-- pv_equiv track=rewrite | github.com/natancaballerodalmarco/TrabalhosPython | Aula61/Exercicio03_03.py | solution
-- ===== SOURCE A (Python) =====
-- def solution(A):
--     lista = []
--     first = sum(A)
--     second = 0
--     for indice in range(len(A) - 1):
--         first -= A[indice]
--         second += A[indice]
--         diferenca = first - second
--         lista.append(abs(diferenca))
--     return min(lista)
-- ===== SOURCE B (Python) =====
-- def solution(A):
--     total = sum(A)
--     ps = []
--     acc = 0
--     for x in A[:-1]:
--         acc += x
--         ps.append(acc)
--     ps.sort()
--     # binary search: first index whose prefix p has 2*p >= total
--     lo, hi = 0, len(ps)
--     while lo < hi:
--         mid = (lo + hi) // 2
--         if 2 * ps[mid] < total:
--             lo = mid + 1
--         else:
--             hi = mid
--     # the minimum of |total - 2*p| is attained at a neighbour of the split point
--     cands = []
--     if lo < len(ps):
--         cands.append(abs(total - 2 * ps[lo]))
--     if lo > 0:
--         cands.append(abs(total - 2 * ps[lo - 1]))
--     return min(cands)
-- ===== Notes on version B (the rewrite author's own statement) =====
-- stated objective: alternative
-- what changed: Instead of A's linear scan over every split difference, B sorts the prefix sums and binary-searches for the prefix closest to total/2; only the two neighbours of the insertion point are candidates for min |total - 2*p|, so the minimum is taken over at most two values.
import Mathlib
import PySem

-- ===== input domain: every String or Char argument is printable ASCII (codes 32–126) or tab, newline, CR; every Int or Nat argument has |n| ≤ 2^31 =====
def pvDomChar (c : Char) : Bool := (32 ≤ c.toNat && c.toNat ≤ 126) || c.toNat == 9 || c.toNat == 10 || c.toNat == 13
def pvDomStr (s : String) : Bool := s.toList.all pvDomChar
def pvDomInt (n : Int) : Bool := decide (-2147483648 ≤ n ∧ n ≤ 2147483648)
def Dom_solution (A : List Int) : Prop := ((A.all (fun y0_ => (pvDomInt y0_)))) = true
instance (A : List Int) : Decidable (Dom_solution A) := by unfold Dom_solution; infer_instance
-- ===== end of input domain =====

-- B sorts the prefix sums and binary-searches for the prefix nearest total/2, taking the min over
-- the two neighbours of the insertion point instead of scanning every split difference; objective: alternative.

-- ===== PORT A =====
-- loop state: (lista, first, second); A[indice] is always in range for indice ∈ range(len(A)-1),
-- so pyGetD with default 0 is exact; min(lista) raises ValueError on empty lista, excluded by Pre_.
def solution (A : List Int) : Int :=
  let st := (PySem.List.pyRange 0 ((A.length : Int) - 1) 1).foldl
    (fun (st : List Int × Int × Int) indice =>
      let first := st.2.1 - PySem.List.pyGetD A indice 0
      let second := st.2.2 + PySem.List.pyGetD A indice 0
      (st.1 ++ [|first - second|], first, second))
    ([], A.sum, 0)
  (PySem.List.min? st.1 (fun x => x)).getD 0

-- ===== PORT B =====
-- B's hand-written while-loop binary search (Source B uses no imports, so bisect is written out);
-- ported as recursion on the shrinking interval, mid = (lo+hi)//2 via Python floor division.
def pvBSearchAux : Nat → List Int → Int → Int → Int → Int
  | 0, _, _, lo, _ => lo
  | k + 1, ps, total, lo, hi =>
    if lo < hi then
      let mid := PySem.Int.floordiv (lo + hi) 2
      if 2 * PySem.List.pyGetD ps mid 0 < total then pvBSearchAux k ps total (mid + 1) hi
      else pvBSearchAux k ps total lo mid
    else lo

-- fuel (hi-lo).toNat only makes the loop total: the interval shrinks by ≥ 1 each iteration
def pvBSearch (ps : List Int) (total lo hi : Int) : Int :=
  pvBSearchAux (hi - lo).toNat ps total lo hi

-- ps.sort() mutates the local list only; min(cands) raises ValueError on empty cands (len(A) ≤ 1), excluded by Pre_.
def solution_alt (A : List Int) : Int :=
  let total := A.sum
  let st := (PySem.List.slice A none (some (-1))).foldl
    (fun (st : List Int × Int) x => (st.1 ++ [st.2 + x], st.2 + x)) ([], 0)
  let ps := PySem.List.sorted st.1 (fun x => x) false
  let lo := pvBSearch ps total 0 (ps.length : Int)
  let cands := (if lo < (ps.length : Int) then [|total - 2 * PySem.List.pyGetD ps lo 0|] else [])
    ++ (if 0 < lo then [|total - 2 * PySem.List.pyGetD ps (lo - 1) 0|] else [])
  (PySem.List.min? cands (fun x => x)).getD 0

-- ===== PRECONDITION & SPEC =====
-- Pre_ excludes exactly len(A) ≤ 1, where both Pythons raise ValueError (min of an empty sequence).
def Pre_solution (A : List Int) : Prop := 2 ≤ A.length
instance (A : List Int) : Decidable (Pre_solution A) := by unfold Pre_solution; infer_instance
def pvWitness_solution : List Int := [3, 1, 2, 4, 3]
def Spec_solution (A : List Int) (out : Int) : Prop := out = solution_alt A
instance (A : List Int) (out : Int) : Decidable (Spec_solution A out) := by unfold Spec_solution; infer_instance

-- ===== CLAIM (what is proved, stated in full; the proofs are below) =====
def Claim_equal_solution : Prop := ∀ (A : List Int), Dom_solution A → Pre_solution A → Spec_solution A (solution A)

---

#### What is expected:
Take the stretch of lines above from the one containing "let first := st.2.1" through the one containing "pvBSearchAux (hi - lo).toNat ps total lo hi" and repeat it exactly, adding no other line.

#### Task response:
      let first := st.2.1 - PySem.List.pyGetD A indice 0
      let second := st.2.2 + PySem.List.pyGetD A indice 0
      (st.1 ++ [|first - second|], first, second))
    ([], A.sum, 0)
  (PySem.List.min? st.1 (fun x => x)).getD 0

-- ===== PORT B =====
-- B's hand-written while-loop binary search (Source B uses no imports, so bisect is written out);
-- ported as recursion on the shrinking interval, mid = (lo+hi)//2 via Python floor division.
def pvBSearchAux : Nat → List Int → Int → Int → Int → Int
  | 0, _, _, lo, _ => lo
  | k + 1, ps, total, lo, hi =>
    if lo < hi then
      let mid := PySem.Int.floordiv (lo + hi) 2
      if 2 * PySem.List.pyGetD ps mid 0 < total then pvBSearchAux k ps total (mid + 1) hi
      else pvBSearchAux k ps total lo mid
    else lo

-- fuel (hi-lo).toNat only makes the loop total: the interval shrinks by ≥ 1 each iteration
def pvBSearch (ps : List Int) (total lo hi : Int) : Int :=
  pvBSearchAux (hi - lo).toNat ps total lo hi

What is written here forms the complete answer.